Over the seven years of reform, planners expect to add another one percent of GDP to the health budget, which would keep total expenditures below 7 percent. “That’s not an outrageous or unwieldy amount of money,” he says, and cites “convincing evidence of huge returns on health investments. The main point is we see health as an investment, not an expenditure.”

The reform also responds to global and national studies that identified a lack of financial protection as a major problem for health systems in many countries.

The landmark World Health Organization 2000 report entitled “Health Systems: Improving Performance,” provided added incentive as well as a framework for change. Dr. Frenk chaired the group of international health experts who wrote the report.

The WHO report documented that, even though Mexico ranked 51st out of 191 countries on overall health system performance, it ranked only 144 on financial fairness.

Mexico’s poor performance was attributed to the fact that more than half of Mexican families had no access to health insurance. That half included the self-employed, trades people, the unemployed and those who did not work. Only salaried workers and their families had access to insurance.

Further analysis showed that two thirds of the country’s wealthiest families had health insurance, but only one in ten of the poorest had such insurance.

Using techniques such as burden of disease and cost-effectiveness analysis developed at the international level, health researchers in Mexico discovered that more than half, 55 percent, of health care in the country was paid for out-of-pocket, a finding that shattered the belief that government subsidized most health care for the uninsured.

Researchers also discovered that even insured patients often turned to private practitioners and paid for their own care to avoid long waits and what they considered poor quality care.

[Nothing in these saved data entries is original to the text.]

-- pv_equiv track=rewrite | github.com/fangrh/bibliography-skills | scripts/bib_extractor.py | _make_unique_key
-- ===== SOURCE A (Python) =====
-- def _make_unique_key(base_key: str, existing_keys: set) -> str:
--     """Make a key unique by adding suffix."""
--     for suffix in ['a', 'b', 'c', 'd', 'e', 'f']:
--         new_key = base_key + suffix
--         if new_key not in existing_keys:
--             return new_key
--
--     i = 1
--     while f'{base_key}{i}' in existing_keys:
--         i += 1
--     return f'{base_key}{i}'
-- ===== SOURCE B (Python) =====
-- def _make_unique_key(base_key: str, existing_keys: set) -> str:
--     """Make a key unique by adding a suffix (letters a-f, then 1, 2, 3, ...).
--
--     Different strategy: strip the base_key prefix once to get the set of
--     suffixes already taken, then pick the first free letter; if none, compute
--     the smallest free positive integer directly from the sorted list of
--     canonical numeric suffixes (one pass), instead of probing the key set
--     candidate by candidate.
--     """
--     n = len(base_key)
--     suffixes = {k[n:] for k in existing_keys if k.startswith(base_key)}
--     for c in 'abcdef':
--         if c not in suffixes:
--             return base_key + c
--     numeral = sorted((s for s in suffixes
--                       if s.isdigit() and not s.startswith('0')),
--                      key=lambda s: (len(s), s))
--     ans = 1
--     for s in numeral:
--         if s == str(ans):
--             ans += 1
--     return base_key + str(ans)
-- ===== Notes on version B (the rewrite author's own statement) =====
-- stated objective: alternative
-- what changed: Instead of probing the key set candidate by candidate, B strips the base_key prefix once to form the set of taken suffixes, picks the first free letter from it, and otherwise computes the smallest free positive integer directly by scanning the canonical numeric suffixes sorted by (length, lexicographic) order with a counter.
import Mathlib
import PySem
-- first_range finds the left boundary of the (nonempty) equal-length block
theorem pv_first_some (array : List String) (L lft rgt : Int)
    (hlt : ∀ i : Int, 0 ≤ i → i < array.length → (pvLenAt array i < L ↔ i < lft))
    (hle : ∀ i : Int, 0 ≤ i → i < array.length → (pvLenAt array i ≤ L ↔ i < rgt))
    (hblk : lft < rgt) (h0 : 0 ≤ lft) :
    ∀ (k : Nat) (start stop : Int), (stop - start + 1).toNat ≤ k →
      0 ≤ start → stop < array.length → start ≤ lft → lft ≤ stop →
      first_range array L start stop = some lft := by
  intro k
  induction k with
  | zero => intro start stop hk h0s hsn hsl hls; omega
  | succ k ih =>
    intro start stop hk h0s hsn hsl hls
    have hse : ¬ start > stop := by omega
    have hb := PySem.Int.floordiv_two_mid_bounds (by omega : start ≤ stop)
    rw [first_range, if_neg hse]
    simp only []
    set mid := PySem.Int.floordiv (start + stop) 2 with hm
    have hmn : mid < array.length := by omega
    have hm0 : 0 ≤ mid := by omega
    by_cases hcond : (mid = 0 ∨ pvLenAt array (mid - 1) ≠ L) ∧ pvLenAt array mid = L
    · rw [if_pos hcond]
      -- mid = lft
      have h1 : ¬ (pvLenAt array mid < L) := by omega
      have h2 : lft ≤ mid := by have := hlt mid hm0 hmn; omega
      have h3 : mid < rgt := by have := hle mid hm0 hmn; omega
      by_cases hml : mid = lft
      · rw [hml]
      · exfalso
        have hgt : lft < mid := by omega
        rcases hcond.1 with h | h
        · omega
        · -- len (mid-1) = L since lft ≤ mid-1 < rgt
          have ha : ¬ (pvLenAt array (mid-1) < L) := by have := hlt (mid-1) (by omega) (by omega); omega
          have hbb : pvLenAt array (mid-1) ≤ L := by have := hle (mid-1) (by omega) (by omega); omega
          omega
    · rw [if_neg hcond]
      by_cases hge : pvLenAt array mid ≥ L
      · rw [if_pos hge]
        have h2 : lft ≤ mid := by have := hlt mid hm0 hmn; omega
        have hne : lft ≠ mid := by
          intro he
          apply hcond
          constructor
          · by_cases hz : mid = 0
            · exact Or.inl hz
            · refine Or.inr ?_
              have := hlt (mid-1) (by omega) (by omega)
              omega
          · have := hle mid hm0 hmn
            omega
        exact ih start (mid - 1) (by omega) h0s (by omega) hsl (by omega)
      · rw [if_neg hge]
        have : mid < lft := by have := hlt mid hm0 hmn; omega
        exact ih (mid + 1) stop (by omega) (by omega) hsn (by omega) hls
-- pv_equiv track=rewrite | github.com/doheuncho/TIL | HackerRank/3Month Preparation Kit/Week7/Week7_The_Bomberman_Game.py | flipped
-- ===== SOURCE A (Python) =====
-- def flipped(g):
--     grid = g.copy()
--     m = len(grid)
--     n = len(grid[0])
--     fgrid = []
--     for i in range(m):
--         raw = ''
--         for j in range(n):
--             if grid[i][j] == 'O' \
--             or grid[i][j] == '*' \
--             or (i-1 >=0 and grid[i-1][j] == 'O')    \
--             or (i+1 < m and grid[i+1][j] == 'O')    \
--             or (j-1 >=0 and grid[i][j-1] == 'O')    \
--             or (j+1 < n and grid[i][j+1] == 'O')    :
--                 raw += '*'
--             else:
--                 raw += '.'
--         fgrid.append(raw)
--     dgrid = []
--     for i in range(m):
--         raw = ''
--         for j in range(n):
--             raw += '.' if fgrid[i][j] == '*' else 'O'
--         dgrid.append(raw)
--     return dgrid
-- ===== SOURCE B (Python) =====
-- def flipped(g):
--     n = len(g[0])
--     rows = [r[:n] for r in g]
--     pad = '.' * n
--     ups = [pad] + rows[:-1]
--     downs = rows[1:] + [pad]
--     out = []
--     for cur, up, down in zip(rows, ups, downs):
--         left = '.' + cur[:-1]
--         right = cur[1:] + '.'
--         out.append(''.join('.' if (c in 'O*' or 'O' in (u, d, l, r)) else 'O'
--                            for c, u, d, l, r in zip(cur, up, down, left, right)))
--     return out
-- ===== Notes on version B (the rewrite author's own statement) =====
-- stated objective: alternative
-- what changed: A builds an intermediate '*'/'.' grid by two index-based gather passes over range(m) x range(n); B makes one pass that aligns each row with its vertically and horizontally shifted copies (padding with '.') via zip and reads each cell and its four neighbours positionally, with no index arithmetic and no intermediate grid.
import Mathlib
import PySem

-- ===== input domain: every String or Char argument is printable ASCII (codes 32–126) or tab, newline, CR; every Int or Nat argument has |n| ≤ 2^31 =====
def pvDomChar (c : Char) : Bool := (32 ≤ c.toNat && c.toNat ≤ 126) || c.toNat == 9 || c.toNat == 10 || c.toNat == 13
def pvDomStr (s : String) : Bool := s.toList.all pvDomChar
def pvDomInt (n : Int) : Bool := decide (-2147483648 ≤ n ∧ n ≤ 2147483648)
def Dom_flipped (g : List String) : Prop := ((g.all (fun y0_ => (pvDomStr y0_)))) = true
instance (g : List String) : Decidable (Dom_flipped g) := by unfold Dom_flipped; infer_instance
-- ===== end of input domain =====

-- B replaces A's two index-based gather passes by a single shift-and-zip pass (no index arithmetic); objective: alternative.

-- ===== PORT A =====
-- grid[i][j] as an Option (none = IndexError, those inputs are excluded by Pre_)
def aGetC (grid : List String) (i j : Int) : Option Char :=
  (PySem.List.pyGet? grid i).bind (fun s => PySem.Str.pyGet? s j)

def flipped (g : List String) : List String :=
  let grid := g
  let m : Int := PySem.List.len grid
  let n : Int := PySem.Str.len (PySem.List.pyGetD grid 0 "")
  let fgrid : List (List Char) :=
    (PySem.List.pyRange 0 m 1).foldl (fun fg i =>
      fg ++ [(PySem.List.pyRange 0 n 1).foldl (fun raw j =>
        raw ++ [if (aGetC grid i j == some 'O') || (aGetC grid i j == some '*')
            || (decide (0 ≤ i - 1) && (aGetC grid (i-1) j == some 'O'))
            || (decide (i + 1 < m) && (aGetC grid (i+1) j == some 'O'))
            || (decide (0 ≤ j - 1) && (aGetC grid i (j-1) == some 'O'))
            || (decide (j + 1 < n) && (aGetC grid i (j+1) == some 'O'))
            then '*' else '.']) []]) []
  (PySem.List.pyRange 0 m 1).foldl (fun dg i =>
    dg ++ [String.ofList ((PySem.List.pyRange 0 n 1).foldl (fun raw j =>
      raw ++ [if ((PySem.List.pyGet? fgrid i).bind (fun r => PySem.List.pyGet? r j)) == some '*'
              then '.' else 'O']) [])]) []

-- ===== PORT B =====
-- the join-generator of Source B: one output char per position of zip(cur, up, down, left, right)
def bRow : List Char → List Char → List Char → List Char → List Char → List Char
  | c :: cs, u :: us, d :: ds, l :: ls, r :: rs =>
      (if c == 'O' || c == '*' || u == 'O' || d == 'O' || l == 'O' || r == 'O'
       then '.' else 'O') :: bRow cs us ds ls rs
  | _, _, _, _, _ => []

def flipped_alt (g : List String) : List String :=
  let n : Int := PySem.Str.len (PySem.List.pyGetD g 0 "")
  let rows : List (List Char) := g.map (fun r => PySem.List.slice r.toList none (some n))
  let pad : List Char := PySem.List.pyRepeat ['.'] n
  let ups : List (List Char) := pad :: PySem.List.slice rows none (some (-1))
  let downs : List (List Char) := PySem.List.slice rows (some 1) none ++ [pad]
  (rows.zip (ups.zip downs)).foldl (fun out p =>
    out ++ [String.ofList (bRow p.1 p.2.1 p.2.2
              ('.' :: PySem.List.slice p.1 none (some (-1)))
              (PySem.List.slice p.1 (some 1) none ++ ['.']))]) []

-- ===== PRECONDITION & SPEC =====
-- Pre_ excludes exactly the inputs where Python A raises IndexError: the empty grid (g[0]) and
-- grids with a row shorter than row 0 (A reads column j < len(g[0]) of every row).
def Pre_flipped (g : List String) : Prop :=
  g ≠ [] ∧ ∀ r ∈ g, (g.headD "").toList.length ≤ r.toList.length
instance (g : List String) : Decidable (Pre_flipped g) := by unfold Pre_flipped; infer_instance

def pvWitness_flipped : List String := ["O..", ".*.", "..O"]

def Spec_flipped (g : List String) (out : List String) : Prop := out = flipped_alt g
instance (g : List String) (out : List String) : Decidable (Spec_flipped g out) := by unfold Spec_flipped; infer_instance

-- ===== CLAIM (what is proved, stated in full; the proofs are below) =====
def Claim_equal_flipped : Prop := ∀ (g : List String), Dom_flipped g → Pre_flipped g → Spec_flipped g (flipped g)

-- ===== LEMMAS AND PROOFS =====

-- the common per-cell description both ports are reduced to
def pvRows (g : List String) : List (List Char) :=
  g.map (fun r => r.toList.take (g.headD "").toList.length)

def pvCell (G : List (List Char)) (i j : Nat) : Char := (G.getD i []).getD j 'x'

def pvCond (G : List (List Char)) (n0 i j : Nat) : Bool :=
  (pvCell G i j == 'O') || (pvCell G i j == '*')
  || (decide (0 < i) && (pvCell G (i-1) j == 'O'))
  || (decide (i+1 < G.length) && (pvCell G (i+1) j == 'O'))
  || (decide (0 < j) && (pvCell G i (j-1) == 'O'))
  || (decide (j+1 < n0) && (pvCell G i (j+1) == 'O'))

def pvTarget (G : List (List Char)) (n0 : Nat) : List String :=
  (List.range G.length).map (fun i =>
    String.ofList ((List.range n0).map (fun j => if pvCond G n0 i j then '.' else 'O')))

theorem aGetC_eq (g : List String) (h : Pre_flipped g) {i j : Nat} (hi : i < g.length)
    (hj : j < (g.headD "").toList.length) :
    aGetC g ↑i ↑j = some (pvCell (pvRows g) i j) := by
  have hlen : (g.headD "").toList.length ≤ (g[i]).toList.length := h.2 _ (g.getElem_mem hi)
  have hj' : j < (g[i]).toList.length := lt_of_lt_of_le hj hlen
  unfold aGetC pvCell pvRows
  rw [PySem.List.pyGet?_natCast, List.getElem?_eq_getElem hi]
  simp only [Option.bind_some, PySem.Str.pyGet?_natCast]
  have hg : (g.map (fun r => r.toList.take (g.headD "").toList.length)).getD i []
      = (g[i]).toList.take (g.headD "").toList.length := by
    rw [List.getD_eq_getElem _ _ (by simpa using hi), List.getElem_map]
  rw [List.getElem?_eq_getElem hj', hg,
    List.getD_eq_getElem _ _ (by rw [List.length_take]; omega), List.getElem_take]
-- pv_equiv track=rewrite | github.com/majstenmark/kattis | calgary2020/20200819/H.py | offsets
-- ===== SOURCE A (Python) =====
-- def offsets(A, B):
--     N = len(A)
--     offs = []
--     for i in range(N):
--         ok = True
--         for j in range(N):
--             if A[j] == B[(i+j)%N]:
--                 ok = False
--                 break
--         if ok: offs.append(i)
--     return offs
-- ===== SOURCE B (Python) =====
-- def offsets(A, B):
--     N = len(A)
--     pos = {}
--     for j, a in enumerate(A):
--         pos.setdefault(a, []).append(j)
--     bad = [False] * N
--     for p in range(N):
--         for j in pos.get(B[p], ()):
--             bad[(p - j) % N] = True
--     return [i for i in range(N) if not bad[i]]
-- ===== Notes on version B (the rewrite author's own statement) =====
-- stated objective: faster
-- what changed: Instead of scanning all N offsets with an inner N-step match test and break, B builds a value-to-positions dict over A once, marks the bad offsets (p-j)%N directly for each matching (position,value) pair, and reads off the unmarked offsets.
import Mathlib
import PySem

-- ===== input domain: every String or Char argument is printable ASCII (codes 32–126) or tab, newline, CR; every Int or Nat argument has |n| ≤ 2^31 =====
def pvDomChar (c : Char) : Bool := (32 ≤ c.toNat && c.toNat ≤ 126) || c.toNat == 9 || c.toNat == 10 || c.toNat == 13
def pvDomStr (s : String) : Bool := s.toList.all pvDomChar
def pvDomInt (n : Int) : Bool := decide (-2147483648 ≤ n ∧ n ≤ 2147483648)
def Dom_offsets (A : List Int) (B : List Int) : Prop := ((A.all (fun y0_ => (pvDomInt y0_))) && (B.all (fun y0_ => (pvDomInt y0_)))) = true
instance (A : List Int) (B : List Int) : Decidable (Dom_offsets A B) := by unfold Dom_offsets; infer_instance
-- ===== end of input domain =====

-- B replaces A's per-offset inner scan (with break) by a value-to-positions index and
-- direct marking of the bad offsets (p-j)%N; objective: faster on typical data (same worst case).

-- ===== PORT A =====
-- inner 'for j in range(N): if A[j] == B[(i+j)%N]: ok = False; break' — returns the final 'ok'.
-- Indices are in range under Pre_ (0 ≤ j < N ≤ len B), so getD's default is never read there.
def goA (A B : List Int) (i : Nat) : List Nat → Bool
  | [] => true
  | j :: rest =>
      if A.getD j 0 = B.getD ((i + j) % A.length) 0 then false else goA A B i rest

def offsets (A : List Int) (B : List Int) : List Int :=
  (List.range A.length).foldl
    (fun offs i => if goA A B i (List.range A.length) then offs ++ [(i : Int)] else offs) []

-- ===== PORT B =====
-- pos = {}; for j, a in enumerate(A): pos.setdefault(a, []).append(j)
def buildPos (A : List Int) : PySem.Dict Int (List Int) :=
  (PySem.List.enumerate A 0).foldl
    (fun d ja => d.modify ja.2 [] (fun l => l ++ [ja.1])) PySem.Dict.empty

-- bad = [False]*N; for p in range(N): for j in pos.get(B[p], ()): bad[(p-j)%N] = True
-- (p-j)%N is in [0, N) for N > 0, so it is a valid Nat index (.toNat is exact there).
def markBad (A B : List Int) (pos : PySem.Dict Int (List Int)) : List Bool :=
  (List.range A.length).foldl
    (fun bad p =>
      (pos.getD (B.getD p 0) []).foldl
        (fun bad j => bad.set (PySem.Int.mod ((p : Int) - j) (A.length : Int)).toNat true) bad)
    (List.replicate A.length false)

def offsets_alt (A : List Int) (B : List Int) : List Int :=
  let bad := markBad A B (buildPos A)
  (List.range A.length).foldl
    (fun acc i => if bad.getD i false then acc else acc ++ [(i : Int)]) []

-- ===== PRECONDITION & SPEC =====
-- Pre_ excludes exactly the inputs where Python A raises IndexError: whenever len(B) < len(A),
-- the access B[i] at i = len(B), j = 0 is out of range (Python B raises there too).
def Pre_offsets (A : List Int) (B : List Int) : Prop := A.length ≤ B.length
instance (A : List Int) (B : List Int) : Decidable (Pre_offsets A B) := by unfold Pre_offsets; infer_instance
def pvWitness_offsets : List Int × List Int := ([1, 2], [2, 1])

def Spec_offsets (A : List Int) (B : List Int) (out : List Int) : Prop := out = offsets_alt A B
instance (A : List Int) (B : List Int) (out : List Int) : Decidable (Spec_offsets A B out) := by unfold Spec_offsets; infer_instance

-- ===== CLAIM (what is proved, stated in full; the proofs are below) =====
def Claim_equal_offsets : Prop := ∀ (A : List Int) (B : List Int), Dom_offsets A B → Pre_offsets A B → Spec_offsets A B (offsets A B)

-- ===== LEMMAS AND PROOFS =====

-- emod shifting helpers
lemma emod_sub_left (x y n : Int) : (x % n - y) % n = (x - y) % n := by
  rw [Int.sub_emod, Int.emod_emod_of_dvd _ dvd_rfl, ← Int.sub_emod]

lemma emod_add_left (x y n : Int) : (x % n + y) % n = (x + y) % n := by
  rw [Int.add_emod, Int.emod_emod_of_dvd _ dvd_rfl, ← Int.add_emod]

lemma goA_eq_not_any (A B : List Int) (i : Nat) (l : List Nat) :
    goA A B i l = !l.any (fun j => decide (A.getD j 0 = B.getD ((i + j) % A.length) 0)) := by
  induction l with
  | nil => simp [goA]
  | cons j rest ih =>
      simp [goA, ih]

lemma getD_foldl_set_true (ks : List Nat) (bs : List Bool) (i : Nat)
    (h : ∀ k ∈ ks, k < bs.length) :
    (ks.foldl (fun b k => b.set k true) bs).getD i false
      = (bs.getD i false || ks.contains i) := by
  induction ks generalizing bs with
  | nil => simp
  | cons k ks ih =>
      have hk : k < bs.length := h k (by simp)
      rw [List.foldl_cons, ih _ (by intro k' hk'; simpa using h k' (by simp [hk']))]
      simp only [List.getD, List.getElem?_set]
      by_cases hik : k = i
      · subst hik; simp [hk]
      · simp [hik, Ne.symm hik]


lemma mem_enumerate (A : List Int) (s : Int) (p : Int × Int) :
    p ∈ PySem.List.enumerate A s ↔ ∃ j : Nat, j < A.length ∧ p.1 = s + j ∧ p.2 = A.getD j 0 := by
  induction A generalizing s with
  | nil => simp [PySem.List.enumerate_nil]
  | cons a t ih =>
      rw [PySem.List.enumerate_cons, List.mem_cons, ih (s + 1)]
      constructor
      · rintro (rfl | ⟨j, hj, h1, h2⟩)
        · exact ⟨0, by simp⟩
        · exact ⟨j + 1, by simpa using Nat.succ_lt_succ hj, by push_cast; omega, by simpa using h2⟩
      · rintro ⟨j, hj, h1, h2⟩
        cases j with
        | zero => left; simp at h1 h2; cases p; simp_all
        | succ j => right; exact ⟨j, by simpa using hj, by push_cast at h1 ⊢; omega, by simpa using h2⟩

lemma mem_buildPos (A : List Int) (v x : Int) :
    x ∈ (buildPos A).getD v [] ↔ ∃ j : Nat, j < A.length ∧ x = (j : Int) ∧ A.getD j 0 = v := by
  have hrw : buildPos A
      = ((PySem.List.enumerate A 0).map (fun ja => (ja.2, ja.1))).foldl
          (fun d p => d.modify p.1 [] (fun l => l ++ [p.2])) PySem.Dict.empty := by
    rw [List.foldl_map]
    rfl
  rw [hrw, PySem.Dict.getD_foldl_modify_append]
  simp only [PySem.Dict.getD_empty, List.nil_append, List.mem_map, List.mem_filter,
    List.mem_map, beq_iff_eq]
  constructor
  · rintro ⟨q, ⟨⟨ja, hja, rfl⟩, hv⟩, rfl⟩
    rcases (mem_enumerate A 0 ja).1 hja with ⟨j, hj, h1, h2⟩
    exact ⟨j, hj, by simpa using h1, by simp_all⟩
  · rintro ⟨j, hj, rfl, hv⟩
    refine ⟨((A.getD j 0), (j : Int)), ⟨⟨((j : Int), A.getD j 0), ?_, rfl⟩, by simpa using hv⟩, rfl⟩
    exact (mem_enumerate A 0 _).2 ⟨j, hj, by simp, rfl⟩

lemma markBad_getD (A B : List Int) (i : Nat) :
    (markBad A B (buildPos A)).getD i false = true
      ↔ ∃ p : Nat, p < A.length ∧ ∃ x ∈ (buildPos A).getD (B.getD p 0) [],
          (PySem.Int.mod ((p : Int) - x) (A.length : Int)).toNat = i := by
  have hstep : markBad A B (buildPos A)
      = ((List.range A.length).flatMap (fun p =>
            ((buildPos A).getD (B.getD p 0) []).map
              (fun x => (PySem.Int.mod ((p : Int) - x) (A.length : Int)).toNat))).foldl
          (fun b k => b.set k true) (List.replicate A.length false) := by
    rw [List.foldl_flatMap]
    unfold markBad
    apply PySem.List.foldl_congr_mem
    intro b p _
    rw [List.foldl_map]
  rw [hstep, getD_foldl_set_true]
  · simp [List.mem_flatMap]
  · intro k hk
    simp only [List.mem_flatMap, List.mem_map, List.mem_range] at hk
    obtain ⟨p, hp, x, _, rfl⟩ := hk
    have hN : (0 : Int) < (A.length : Int) := by
      have : 0 < A.length := by omega
      exact_mod_cast this
    have h1 := PySem.Int.mod_nonneg ((p : Int) - x) hN
    have h2 := PySem.Int.mod_lt ((p : Int) - x) hN
    simp only [List.length_replicate]
    omega

lemma key_iff (A B : List Int) (i : Nat) (hi : i < A.length) :
    (∃ j : Nat, j < A.length ∧ A.getD j 0 = B.getD ((i + j) % A.length) 0)
      ↔ ∃ p : Nat, p < A.length ∧ ∃ x ∈ (buildPos A).getD (B.getD p 0) [],
          (PySem.Int.mod ((p : Int) - x) (A.length : Int)).toNat = i := by
  have hN : 0 < A.length := Nat.pos_of_ne_zero (by omega)
  have hNZ : (0 : Int) < (A.length : Int) := by exact_mod_cast hN
  constructor
  · rintro ⟨j, hj, h⟩
    refine ⟨(i + j) % A.length, Nat.mod_lt _ hN, (j : Int), ?_, ?_⟩
    · exact (mem_buildPos A _ _).2 ⟨j, hj, rfl, h.symm ▸ rfl⟩
    · rw [PySem.Int.mod_eq_emod_of_pos hNZ]
      have hc : ((((i + j) % A.length : Nat)) : Int) = ((i : Int) + j) % (A.length : Int) := by
        push_cast [Int.natCast_emod]; ring_nf
      rw [hc, emod_sub_left]
      have : (i : Int) + j - j = i := by ring
      rw [this, Int.emod_eq_of_lt (by positivity) (by exact_mod_cast hi)]
      simp
  · rintro ⟨p, hp, x, hx, hidx⟩
    obtain ⟨j, hj, rfl, hv⟩ := (mem_buildPos A _ _).1 hx
    refine ⟨j, hj, ?_⟩
    rw [PySem.Int.mod_eq_emod_of_pos hNZ] at hidx
    have h1 := Int.emod_nonneg ((p : Int) - j) hNZ.ne'
    have h2 := Int.emod_lt_of_pos ((p : Int) - j) hNZ
    have hiInt : (i : Int) = ((p : Int) - j) % (A.length : Int) := by omega
    have hpn : (i + j) % A.length = p := by
      have : (((i + j) % A.length : Nat) : Int) = (p : Nat) := by
        push_cast [Int.natCast_emod]
        rw [hiInt, emod_add_left]
        have : (p : Int) - j + j = p := by ring
        rw [this, Int.emod_eq_of_lt (by positivity) (by exact_mod_cast hp)]
      exact_mod_cast this
    rw [hpn, hv]

theorem offsets_eq (A B : List Int) : offsets A B = offsets_alt A B := by
  simp only [offsets, offsets_alt]
  have hflip : (fun (acc : List Int) (i : Nat) =>
        if (markBad A B (buildPos A)).getD i false then acc else acc ++ [(i : Int)])
      = (fun acc i =>
        if !(markBad A B (buildPos A)).getD i false then acc ++ [(i : Int)] else acc) := by
    funext acc i
    cases (markBad A B (buildPos A)).getD i false <;> simp
  rw [hflip,
    PySem.List.foldl_append_if (fun i => goA A B i (List.range A.length)) (fun i => (i : Int)),
    PySem.List.foldl_append_if (fun i => !(markBad A B (buildPos A)).getD i false) (fun i => (i : Int))]
  simp only [List.nil_append]
  apply congrArg
  apply List.filter_congr
  intro i hi
  have hi' : i < A.length := List.mem_range.mp hi
  rw [goA_eq_not_any]
  apply congrArg
  rw [Bool.eq_iff_iff]
  rw [List.any_eq_true]
  rw [markBad_getD]
  rw [← key_iff A B i hi']
  constructor
  · rintro ⟨j, hj, h⟩
    exact ⟨j, List.mem_range.mp hj, of_decide_eq_true h⟩
  · rintro ⟨j, hj, h⟩
    exact ⟨j, List.mem_range.mpr hj, decide_eq_true h⟩

-- ===== VERDICT (by name: the statement is the Claim_ definition above) =====
theorem offsets_spec : Claim_equal_offsets := by
  intro A B _ _
  exact offsets_eq A B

Other evidence documented the debilitating impact of catastrophic care. Every year between two and four million Mexican families were impoverished after spending 30 percent or more of disposable income—defined as total income minus food—on catastrophic care. Some 85 percent of those families had no insurance.

“Such figures provide convincing evidence of the financial burden of health care for families and show the link between health expenditures and poverty,” says Dr. Frenk.

A team of economists and health researchers from Mexico, WHO and other international organizations, foreign universities and Mexico’s ministry of health developed the reform package. A pilot program started in 2000 involved 625,000 families in 24 of Mexico’s 31 states. Based on the success of the pilot, the approach to universal health coverage gained support from a majority of legislators from all parties.

Since state budgets will no longer be based on the previous year’s budget plus inflation, the change requires new managerial and accounting systems. It also provides an incentive to both states and to the providers they hire to improve quality. A new certification program for hospitals is also geared to improving quality.
Dr. Frenk believes Mexico’s reform holds lessons for other countries. One is the need for solid analysis and an evidence base for health policy. Evidence helped generate popular support for reform and was used to inform the public about the unrecognized problem of catastrophic expenditures.

Another is the need to recognize and deal with the magnitude of change in the last half of the 20th century when life expectancy doubled throughout the world.

“These forces are present everywhere,” Dr. Frenk believes. “Nations need to respond with innovations. Traditional responses to problems facing health systems are not going to work in the 21st century.”